Nous nous trouvons dans cette tension entre la sidération et la solidarité, entre de nouveaux moyens pour l’hôpital public et la généralisation du tracking (technique qui vise à suivre les déplacements des citoyen.ne.s par leur téléphone portable), entre les applaudissements aux fenêtres les soirs à 20h et la loi d’urgence sanitaire qui vient porter un coup sans précédent au droit du travail.
Le monde d’après ne va pas de soi
Cette épidémie ne nous débarrassera pas du capitalisme, le monde d’après ne va pas de soi.
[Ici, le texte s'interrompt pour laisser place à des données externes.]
-- pv_equiv track=rewrite | github.com/pypi-data/pypi-mirror-392 | packages/kaygraph/kaygraph-0.3.2.tar.gz/kaygraph-0.3.2/workbooks/10-code-development/kaygraph-code-generator/utils/code_validator.py | _fix_missing_colons_python
-- ===== SOURCE A (Python) =====
-- def _fix_missing_colons_python(code: str) -> str:
--     """Fix missing colons in Python code."""
--     lines = code.split('\n')
--     fixed_lines = []
--
--     keywords = ['def', 'class', 'if', 'elif', 'else', 'for', 'while', 'try', 'except', 'finally', 'with']
--
--     for line in lines:
--         stripped = line.strip()
--         needs_colon = False
--
--         # Check if line starts with keyword and doesn't end with colon
--         for keyword in keywords:
--             if stripped.startswith(keyword + ' ') or stripped == keyword:
--                 if not stripped.endswith(':'):
--                     needs_colon = True
--                     break
--
--         if needs_colon:
--             fixed_lines.append(line + ':')
--         else:
--             fixed_lines.append(line)
--
--     return '\n'.join(fixed_lines)
-- ===== SOURCE B (Python) =====
-- _KEYWORDS = {'def', 'class', 'if', 'elif', 'else', 'for', 'while',
--              'try', 'except', 'finally', 'with'}
--
--
-- def _flush(buf):
--     line = ''.join(buf)
--     stripped = line.strip()
--     if stripped.split(' ')[0] in _KEYWORDS and not stripped.endswith(':'):
--         return line + ':'
--     return line
--
--
-- def _fix_missing_colons_python(code: str) -> str:
--     """Fix missing colons in Python code."""
--     out = []
--     buf = []
--     for ch in code:
--         if ch == '\n':
--             out.append(_flush(buf))
--             out.append('\n')
--             buf = []
--         else:
--             buf.append(ch)
--     out.append(_flush(buf))
--     return ''.join(out)
-- ===== Notes on version B (the rewrite author's own statement) =====
-- stated objective: alternative
-- what changed: Replaces split-into-lines + per-line nested scan over the 11 keywords + list-accumulate + join by a single character-level streaming pass over the whole string with an explicit line buffer, flushed at each newline; at a flush the colon decision is one first-token extraction plus one set-membership test instead of A's per-keyword startswith/equality loop.
import Mathlib
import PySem

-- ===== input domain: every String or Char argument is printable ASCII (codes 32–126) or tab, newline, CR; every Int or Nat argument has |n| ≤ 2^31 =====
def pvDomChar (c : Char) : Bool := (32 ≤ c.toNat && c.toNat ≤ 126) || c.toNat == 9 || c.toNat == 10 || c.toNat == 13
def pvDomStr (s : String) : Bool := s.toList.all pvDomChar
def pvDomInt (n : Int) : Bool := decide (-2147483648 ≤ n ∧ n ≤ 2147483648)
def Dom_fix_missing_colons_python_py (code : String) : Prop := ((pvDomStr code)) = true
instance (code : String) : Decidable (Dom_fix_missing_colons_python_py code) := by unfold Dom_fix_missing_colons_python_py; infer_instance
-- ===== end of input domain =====

-- B replaces A's split-into-lines + per-line nested keyword scan + accumulate/join by a single
-- character-level streaming pass with an explicit line buffer flushed at each newline; at a flush
-- the decision is one first-token extraction plus one set-membership test (objective: alternative).

-- ===== PORT A =====
def pvKeywords : List (List Char) :=
  ["def".toList, "class".toList, "if".toList, "elif".toList, "else".toList, "for".toList,
   "while".toList, "try".toList, "except".toList, "finally".toList, "with".toList]

-- the inner 'for keyword in keywords' loop of A (break on the first keyword needing a colon)
def pvNeedsColon (stripped : List Char) : List (List Char) → Bool
  | [] => false
  | kw :: rest =>
    if PySem.Chars.startswith stripped (kw ++ [' ']) || stripped == kw then
      if !PySem.Chars.endswith stripped [':'] then true
      else pvNeedsColon stripped rest
    else pvNeedsColon stripped rest

def fix_missing_colons_python_py (code : String) : String :=
  let lines := PySem.Chars.splitOn code.toList ['\n']
  let fixed_lines := lines.foldl (fun acc line =>
    let stripped := PySem.Chars.strip line
    let needs_colon := pvNeedsColon stripped pvKeywords
    if needs_colon then acc ++ [line ++ [':']] else acc ++ [line]) []
  String.ofList (PySem.Chars.join ['\n'] fixed_lines)

-- ===== PORT B =====
-- the keyword set, built once (Python: the set literal _KEYWORDS)
def pvKeywordSet : PySem.Set (List Char) := PySem.Set.ofList pvKeywords

-- Python _flush(buf): stripped.split(' ')[0] is the longest prefix of non-space chars (exact
-- for the single-character separator ' ')
def pvFlush (buf : List Char) : List Char :=
  let stripped := PySem.Chars.strip buf
  if decide (stripped.takeWhile (fun c => c != ' ') ∈ pvKeywordSet)
      && !PySem.Chars.endswith stripped [':'] then buf ++ [':']
  else buf

-- the 'for ch in code' loop: out is the accumulated output, buf the current line buffer
def pvStream : List Char → List Char → List Char → List Char
  | [], out, buf => out ++ pvFlush buf
  | c :: rest, out, buf =>
    if c = '\n' then pvStream rest (out ++ pvFlush buf ++ ['\n']) []
    else pvStream rest out (buf ++ [c])

def fix_missing_colons_python_py_alt (code : String) : String :=
  String.ofList (pvStream code.toList [] [])

-- ===== PRECONDITION & SPEC =====
def Spec_fix_missing_colons_python_py (code : String) (out : String) : Prop := out = fix_missing_colons_python_py_alt code
instance (code : String) (out : String) : Decidable (Spec_fix_missing_colons_python_py code out) := by unfold Spec_fix_missing_colons_python_py; infer_instance

-- ===== CLAIM (what is proved, stated in full; the proofs are below) =====
def Claim_equal_fix_missing_colons_python_py : Prop := ∀ (code : String), Dom_fix_missing_colons_python_py code → Spec_fix_missing_colons_python_py code (fix_missing_colons_python_py code)

-- ===== LEMMAS AND PROOFS =====

-- pure characterisation of splitting on '\n' (proof helper)
def pvSplit : List Char → List (List Char)
  | [] => [[]]
  | c :: rest =>
    if c = '\n' then [] :: pvSplit rest
    else (c :: (pvSplit rest).headI) :: (pvSplit rest).tail

theorem pvSplit_ne_nil (s : List Char) : pvSplit s ≠ [] := by
  cases s with
  | nil => simp [pvSplit]
  | cons c rest =>
    by_cases h : c = '\n' <;> simp [pvSplit, h]

theorem pv_splitOn_go (fuel : Nat) :
    ∀ (l cur : List Char) (acc : List (List Char)), l.length ≤ fuel →
    PySem.Chars.splitOn.go ['\n'] fuel l cur acc
      = acc.reverse ++ (cur.reverse ++ (pvSplit l).headI) :: (pvSplit l).tail := by
  induction fuel with
  | zero =>
    intro l cur acc h
    have : l = [] := List.eq_nil_of_length_eq_zero (Nat.le_zero.mp h)
    subst this
    simp [PySem.Chars.splitOn.go, pvSplit]
  | succ fuel ih =>
    intro l cur acc h
    cases l with
    | nil => simp [PySem.Chars.splitOn.go, pvSplit]
    | cons c rest =>
      simp only [List.length_cons, Nat.succ_le_succ_iff] at h
      by_cases hc : c = '\n'
      · subst hc
        rw [PySem.Chars.splitOn.go]
        simp only [List.isPrefixOf, beq_self_eq_true, Bool.true_and, if_true, List.length_singleton, List.drop_one, List.tail_cons]
        rw [ih rest [] _ h]
        have hne := pvSplit_ne_nil rest
        simp [pvSplit, List.reverse_cons, List.headI_cons]
        cases hs : pvSplit rest with
        | nil => exact absurd hs hne
        | cons a t => simp
      · rw [PySem.Chars.splitOn.go]
        have hp : List.isPrefixOf ['\n'] (c :: rest) = false := by
          simp [List.isPrefixOf]
          exact fun hcc => absurd hcc.symm hc
        simp only [hp, Bool.false_eq_true, if_false]
        rw [ih rest (c :: cur) acc h]
        simp [pvSplit, hc]

theorem pv_splitOn_eq (s : List Char) :
    PySem.Chars.splitOn s ['\n'] = pvSplit s := by
  unfold PySem.Chars.splitOn
  rw [pv_splitOn_go (s.length + 1) s [] [] (by omega)]
  simp
  cases hs : pvSplit s with
  | nil => exact absurd hs (pvSplit_ne_nil s)
  | cons a t => simp

-- A's per-keyword test matches exactly when the first space-delimited token is the keyword
-- (for a keyword containing no space).
theorem pv_match_iff (s kw : List Char) (h : ' ' ∉ kw) :
    ((kw ++ [' ']) <+: s ∨ s = kw) ↔ s.takeWhile (fun c => c != ' ') = kw := by
  constructor
  · rintro (⟨t, rfl⟩ | rfl)
    · have hkw : kw.takeWhile (fun c => c != ' ') = kw := by
        rw [List.takeWhile_eq_self_iff]
        intro c hc
        simp only [bne_iff_ne, ne_eq]
        exact fun hcs => h (hcs ▸ hc)
      rw [List.append_assoc, List.singleton_append, List.takeWhile_append]
      rw [hkw]
      simp
    · rw [List.takeWhile_eq_self_iff]
      intro c hc
      simp only [bne_iff_ne, ne_eq]
      exact fun hcs => h (hcs ▸ hc)
  · intro ht
    rcases hd : s.dropWhile (fun c => c != ' ') with _ | ⟨c, t⟩
    · right
      have := List.takeWhile_append_dropWhile (p := fun c => c != ' ') (l := s)
      rw [ht, hd, List.append_nil] at this
      exact this.symm
    · left
      have hc : c = ' ' := by
        have := List.head_dropWhile_not (fun c => c != ' ') (l := s) (by rw [hd]; simp)
        simp only [hd, List.head_cons] at this
        simpa using this
      refine ⟨t, ?_⟩
      have := List.takeWhile_append_dropWhile (p := fun c => c != ' ') (l := s)
      rw [ht, hd, hc] at this
      rw [← this]
      simp

-- A's keyword loop computed by B's single first-token membership test.
theorem pv_needs_eq (s : List Char) (kws : List (List Char)) (h : ∀ kw ∈ kws, ' ' ∉ kw) :
    pvNeedsColon s kws
      = (decide (s.takeWhile (fun c => c != ' ') ∈ kws) && !PySem.Chars.endswith s [':']) := by
  induction kws with
  | nil => simp [pvNeedsColon]
  | cons kw rest ih =>
    have hkw : ' ' ∉ kw := h kw (List.mem_cons_self)
    have hrest : ∀ k ∈ rest, ' ' ∉ k := fun k hk => h k (List.mem_cons_of_mem _ hk)
    by_cases hm : s.takeWhile (fun c => c != ' ') = kw
    · have hc : (PySem.Chars.startswith s (kw ++ [' ']) || s == kw) = true := by
        rw [Bool.or_eq_true, PySem.Chars.startswith_iff, beq_iff_eq]
        exact (pv_match_iff s kw hkw).2 hm
      rw [pvNeedsColon, hc]
      simp only [if_true]
      cases he : PySem.Chars.endswith s [':'] with
      | false => simp [hm]
      | true => simp [he, ih hrest]
    · have hc : (PySem.Chars.startswith s (kw ++ [' ']) || s == kw) = false := by
        rw [Bool.eq_false_iff]
        intro hcontra
        rw [Bool.or_eq_true, PySem.Chars.startswith_iff, beq_iff_eq] at hcontra
        exact hm ((pv_match_iff s kw hkw).1 hcontra)
      rw [pvNeedsColon, hc]
      simp only [Bool.false_eq_true, if_false]
      rw [ih hrest]
      simp [List.mem_cons, hm]

-- A's per-line body equals B's flush.
theorem pv_line_eq (line : List Char) :
    (if pvNeedsColon (PySem.Chars.strip line) pvKeywords then line ++ [':'] else line)
      = pvFlush line := by
  have hkws : ∀ kw ∈ pvKeywords, ' ' ∉ kw := by decide
  unfold pvFlush
  rw [pv_needs_eq _ _ hkws]
  simp only [pvKeywordSet, PySem.Set.mem_ofList]

-- the streaming pass equals flushing each split piece and joining with '\n'
theorem pv_stream_eq (s : List Char) : ∀ (out buf : List Char),
    pvStream s out buf
      = out ++ PySem.Chars.join ['\n']
          (((buf ++ (pvSplit s).headI) :: (pvSplit s).tail).map pvFlush) := by
  induction s with
  | nil =>
    intro out buf
    simp [pvStream, pvSplit, PySem.Chars.join, List.intercalate]
  | cons c rest ih =>
    intro out buf
    by_cases hc : c = '\n'
    · subst hc
      rw [pvStream]
      simp only [if_true]
      rw [ih]
      have hne := pvSplit_ne_nil rest
      cases hs : pvSplit rest with
      | nil => exact absurd hs hne
      | cons a t =>
        simp only [pvSplit, if_true, hs, List.headI_cons, List.tail_cons, List.append_nil,
          List.map_cons]
        rw [PySem.Chars.join_cons_cons]
        simp
    · rw [pvStream]
      simp only [hc, if_false]
      rw [ih]
      simp [pvSplit, hc]

-- ===== VERDICT (by name: the statement is the Claim_ definition above) =====
theorem fix_missing_colons_python_py_spec : Claim_equal_fix_missing_colons_python_py := by
  intro code _
  unfold Spec_fix_missing_colons_python_py fix_missing_colons_python_py fix_missing_colons_python_py_alt
  simp only []
  congr 1
  rw [pv_stream_eq code.toList [] []]
  have hf : (fun (acc : List (List Char)) line =>
        if pvNeedsColon (PySem.Chars.strip line) pvKeywords then acc ++ [line ++ [':']]
        else acc ++ [line])
      = fun acc line => acc ++ [pvFlush line] := by
    funext acc line
    rw [← pv_line_eq line]
    by_cases h : pvNeedsColon (PySem.Chars.strip line) pvKeywords <;> simp [h]
  rw [hf, PySem.List.foldl_append_singleton_eq_map, pv_splitOn_eq]
  have hne := pvSplit_ne_nil code.toList
  cases hs : pvSplit code.toList with
  | nil => exact absurd hs hne
  | cons a t => simp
Construire un monde plus juste qui soit libéré des oppressions où l’humain serait au centre de l’attention passera par la bataille du récit et de l’unité dans le combat émancipateur. Il ne s’agit pas seulement que séparément chaque chapelle de gauche intègre dans son logiciel la question du soin. Comme pour la lutte contre le péril écologique, les intérêts capitalistes liés à la mondialisation et le rapport de force trop déséquilibré doit conduire à un combat commun.
Cette crise et le mythe qui l’accompagne pourraient nous mettre face à un précipice immense si la gauche ne se lance pas dans cette bataille. Déconstruire, inventer, rassembler doivent être les maîtres mots de la période à venir. En effet, si celles et ceux qui croient au progrès et à la possibilité d’un monde construit sur de nouvelles bases n’œuvrent pas ensemble, nous nous exposons au déploiement d’une stratégie du choc, glaçante et implacable, emportant droit du travail, mécanismes de solidarités et libertés publiques.
Hadrien Bortot
Ce récit est légendaire et la bataille dont il est l’enjeu un combat d’arrière-garde. Le Parti communiste, qui veut la livrer, compte sur le malheur universel pour se refaire une santé. C’est une illusion. Rien dans la crise présente n’appelle, pour trouver une issue, à changer de régime politique et à s’engager sur la voie du socialisme.
Nous devrons probablement repenser le rôle de l’État. Pour autant celui-ci ne cessera pas d’être une démocratie et son régime parlementaire. Tous les partis politiques contribueront à cette réflexion, ceux de droite comme ceux de gauche, sans qu’aucun d’eux ne perde son titre à y participer. Chacun y apportera sa part, le PCF la sienne, parmi celles de ses rivaux, celles de ses adversaires.
Mais, forcé de reconnaître de droit ce voisinage concurrentiel, il ne pourra prétendre à aucun monopole. C’est pourtant là la condition minimale que réclame le socialisme pour simplement exister, à moins de changer le sens du mot pour le salut du discours et la survie du parti qui se prévalait de la chose.